The management of public funds entails efficient generation of revenue, allocation of revenue in a manner that responds to national development priorities, using value for money to utilise the resources and monitoring and evaluation of the results through audit reports, for instance. Sadly, for Marange community, the potential for a windfall revenue from diamond extraction did not commensurately reflect in the coffers of both national and local government. Budget statements from 2010 to 2016 consistently flagged that the nation is not getting its fair share of diamond revenue from Marange. Annual financial statements (2014 & 2015) for Mutare rural district council revealed that diamond mining companies barely contributed to the local fiscus.

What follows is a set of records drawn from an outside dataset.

-- pv_equiv track=rewrite | github.com/phamminhducxt/ttattt | tt co ban/8.py | tim_so_T_prime
-- ===== SOURCE A (Python) =====
-- def tim_so_T_prime(N):
--     T_primes = []
--     for num in range(4, N + 1):  # Duyệt qua các số từ 4 đến N
--         uoc_count = 0
--         for i in range(1, num + 1):  # Duyệt qua các số từ 1 đến num
--             if num % i == 0:
--                 uoc_count += 1
--                 if uoc_count > 3:  # Nếu số lượng ước lớn hơn 3, không phải là số T-prime
--                     break
--         if uoc_count == 3:  # Nếu số lượng ước là 3, là số T-prime
--             T_primes.append(num)
--     return T_primes
-- ===== SOURCE B (Python) =====
-- def tim_so_T_prime(N):
--     # T-primes are exactly the squares of primes: enumerate k with k*k <= N,
--     # test k for primality by trial division, and emit k*k in increasing order.
--     T_primes = []
--     k = 2
--     while k * k <= N:
--         if all(k % d != 0 for d in range(2, k)):
--             T_primes.append(k * k)
--         k += 1
--     return T_primes
-- ===== Notes on version B (the rewrite author's own statement) =====
-- stated objective: faster
-- what changed: Instead of counting divisors of every number from 4 to N (scanning up to num candidate divisors each), B enumerates only k with k*k <= N, tests k for primality by trial division, and outputs the prime squares directly in increasing order.
import Mathlib
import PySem

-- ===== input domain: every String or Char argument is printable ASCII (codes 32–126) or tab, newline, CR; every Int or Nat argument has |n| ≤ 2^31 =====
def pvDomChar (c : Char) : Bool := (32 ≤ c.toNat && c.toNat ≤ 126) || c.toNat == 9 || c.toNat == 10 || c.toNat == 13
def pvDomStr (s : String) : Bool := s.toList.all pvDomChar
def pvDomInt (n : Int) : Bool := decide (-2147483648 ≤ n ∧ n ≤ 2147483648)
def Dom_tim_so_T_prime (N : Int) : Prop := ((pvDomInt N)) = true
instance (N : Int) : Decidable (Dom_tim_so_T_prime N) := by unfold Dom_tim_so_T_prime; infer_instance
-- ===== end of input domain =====

-- B replaces A's per-number divisor-count scan over [4, N] by enumerating k with k*k <= N,
-- trial-dividing k for primality, and emitting the prime squares k*k directly (objective: faster).


-- ===== PORT A =====
-- A's inner loop: 'for i in is: if num % i == 0: uoc_count += 1; if uoc_count > 3: break'
def pvCountLoop (num : Int) (is : List Int) (cnt : Int) : Int :=
  match is with
  | [] => cnt
  | i :: rest =>
    if PySem.Int.mod num i = 0 then
      if cnt + 1 > 3 then cnt + 1 else pvCountLoop num rest (cnt + 1)
    else pvCountLoop num rest cnt

def tim_so_T_prime (N : Int) : List Int :=
  (PySem.List.pyRange 4 (N + 1) 1).foldl
    (fun T_primes num =>
      if pvCountLoop num (PySem.List.pyRange 1 (num + 1) 1) 0 = 3
      then T_primes ++ [num] else T_primes) []

-- ===== PORT B =====
-- B's 'all(k % d != 0 for d in range(2, k))'
def pvIsPrimeTrial (k : Int) : Bool :=
  (PySem.List.pyRange 2 k 1).all (fun d => PySem.Int.mod k d != 0)

-- B's 'while k * k <= N: …; k += 1' (fuel only makes the loop total; it never runs out, see pvAltLoop_eq)
def pvAltLoop (N : Int) : Nat → Int → List Int → List Int
  | 0, _, T_primes => T_primes
  | fuel + 1, k, T_primes =>
    if k * k ≤ N then
      pvAltLoop N fuel (k + 1) (if pvIsPrimeTrial k then T_primes ++ [k * k] else T_primes)
    else T_primes

def tim_so_T_prime_alt (N : Int) : List Int := pvAltLoop N (N - 1).toNat 2 []

-- ===== PRECONDITION & SPEC =====
def Spec_tim_so_T_prime (N : Int) (out : List Int) : Prop := out = tim_so_T_prime_alt N
instance (N : Int) (out : List Int) : Decidable (Spec_tim_so_T_prime N out) := by unfold Spec_tim_so_T_prime; infer_instance

-- ===== CLAIM (what is proved, stated in full; the proofs are below) =====
def Claim_equal_tim_so_T_prime : Prop := ∀ (N : Int), Dom_tim_so_T_prime N → Spec_tim_so_T_prime N (tim_so_T_prime N)

-- ===== LEMMAS AND PROOFS =====

-- A's inner loop computes the divisor count of num over the candidate list, capped at 4.
theorem pvCountLoop_eq (num : Int) (is : List Int) (cnt : Int) (h : cnt ≤ 3) :
    pvCountLoop num is cnt
      = min (cnt + (is.countP (fun i => PySem.Int.mod num i == 0) : Int)) 4 := by
  induction is generalizing cnt with
  | nil => simp [pvCountLoop]; omega
  | cons i rest ih =>
    simp only [pvCountLoop, List.countP_cons]
    by_cases hd : PySem.Int.mod num i = 0
    · simp only [hd, beq_self_eq_true, if_true]
      by_cases hc : cnt + 1 > 3
      · rw [if_pos hc]
        push_cast
        omega
      · rw [if_neg hc, ih (cnt + 1) (by omega)]
        push_cast; omega
    · rw [if_neg hd]
      rw [ih cnt h]
      have : ((PySem.Int.mod num i == 0) : Bool) = false := by simp [hd]
      simp [this]

-- list-level divisor counting equals the cardinality of Nat.divisors
theorem countP_range_divisors (n : ℕ) (hn : 0 < n) :
    (List.range n).countP (fun j => decide ((j + 1) ∣ n)) = n.divisors.card := by
  have h1 : (List.range n).countP (fun j => decide ((j + 1) ∣ n))
      = ((Finset.range n).filter (fun j => (j + 1) ∣ n)).card := by
    rw [List.countP_eq_length_filter]
    rfl
  rw [h1]
  apply Finset.card_bij (i := fun j _ => j + 1)
  · intro j hj
    simp only [Finset.mem_filter, Finset.mem_range] at hj
    exact Nat.mem_divisors.mpr ⟨hj.2, hn.ne'⟩
  · intro a ha b hb hab; omega
  · intro d hd
    rw [Nat.mem_divisors] at hd
    have hd1 : 1 ≤ d := Nat.one_le_iff_ne_zero.mpr (by rintro rfl; exact hd.2 (Nat.eq_zero_of_zero_dvd hd.1))
    have hdn : d ≤ n := Nat.le_of_dvd hn hd.1
    refine ⟨d - 1, ?_, by omega⟩
    simp only [Finset.mem_filter, Finset.mem_range]
    constructor
    · omega
    · have : d - 1 + 1 = d := by omega
      rw [this]; exact hd.1

-- a number ≥ 2 has exactly 3 divisors iff it is the square of a prime
theorem card_divisors_three_iff (n : ℕ) (hn : 2 ≤ n) :
    n.divisors.card = 3 ↔ ∃ p, p.Prime ∧ n = p * p := by
  constructor
  · intro h3
    have hn0 : n ≠ 0 := by omega
    have hnprime : ¬ n.Prime := by
      intro hp
      rw [hp.divisors] at h3
      have h2 := Finset.card_insert_le 1 ({n} : Finset ℕ)
      rw [h3] at h2
      simp at h2
    have pp : n.minFac.Prime := Nat.minFac_prime (by omega)
    set p := n.minFac with hpdef
    have pd : p ∣ n := Nat.minFac_dvd n
    set q := n / p with hqdef
    have hpq : p * q = n := Nat.mul_div_cancel' pd
    have hqd : q ∣ n := Nat.div_dvd_of_dvd pd
    have hp1 : p ≠ 1 := pp.one_lt.ne'
    have hpn : p ≠ n := fun h => hnprime (h ▸ pp)
    have hq1 : q ≠ 1 := by
      intro h
      rw [h, Nat.mul_one] at hpq
      exact hpn hpq
    have hqn : q ≠ n := by
      intro h
      have hp2 : 2 ≤ p := pp.two_le
      nlinarith [hpq, h, hn]
    have hqp : q = p := by
      by_contra hne
      have hsub : ({1, p, q, n} : Finset ℕ) ⊆ n.divisors := by
        intro x hx
        simp only [Finset.mem_insert, Finset.mem_singleton] at hx
        rcases hx with rfl | rfl | rfl | rfl
        · exact Nat.mem_divisors.mpr ⟨one_dvd n, hn0⟩
        · exact Nat.mem_divisors.mpr ⟨pd, hn0⟩
        · exact Nat.mem_divisors.mpr ⟨hqd, hn0⟩
        · exact Nat.mem_divisors.mpr ⟨dvd_refl _, hn0⟩
      have m1 : (1 : ℕ) ∉ ({p, q, n} : Finset ℕ) := by
        simp only [Finset.mem_insert, Finset.mem_singleton]
        push_neg
        omega
      have m2 : p ∉ ({q, n} : Finset ℕ) := by
        simp only [Finset.mem_insert, Finset.mem_singleton]
        push_neg
        omega
      have m3 : q ∉ ({n} : Finset ℕ) := by simp [hqn]
      have hcard : ({1, p, q, n} : Finset ℕ).card = 4 := by
        rw [Finset.card_insert_of_notMem m1, Finset.card_insert_of_notMem m2,
            Finset.card_insert_of_notMem m3, Finset.card_singleton]
      have := Finset.card_le_card hsub
      omega
    exact ⟨p, pp, by rw [← hpq, hqp]⟩
  · rintro ⟨p, pp, rfl⟩
    rw [show p * p = p ^ 2 by ring, Nat.divisors_prime_pow pp]
    simp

Opaqueness has been the main challenge. It is impossible for communities to know the overall mineral revenue contribution to the national purse. Let alone the contribution from Marange diamonds as well as contributions of individual entities operating in Marange. As such, communities struggle to hold to account government and mining companies on curbing illicit financial flows that resulted in the leakage of $15 billion as per the President’s assertion. Obviously, it would muddy the waters to debate the actual amount lost, but what is clear is the consensus from different quarters that the state never received its fair share and substantial diamond revenue was lost.

So, the argument that resource limitation is affecting delivery of public services which anchor human and economic development falls flat in the face of failure to curb illicit financial flows from the country’s abundant mineral wealth. The community data extractors also noted with concern that national and local government budget statements do not reveal the contribution from mineral wealth. This is against the principle of good governance which is one of the cornerstone to the Constitution.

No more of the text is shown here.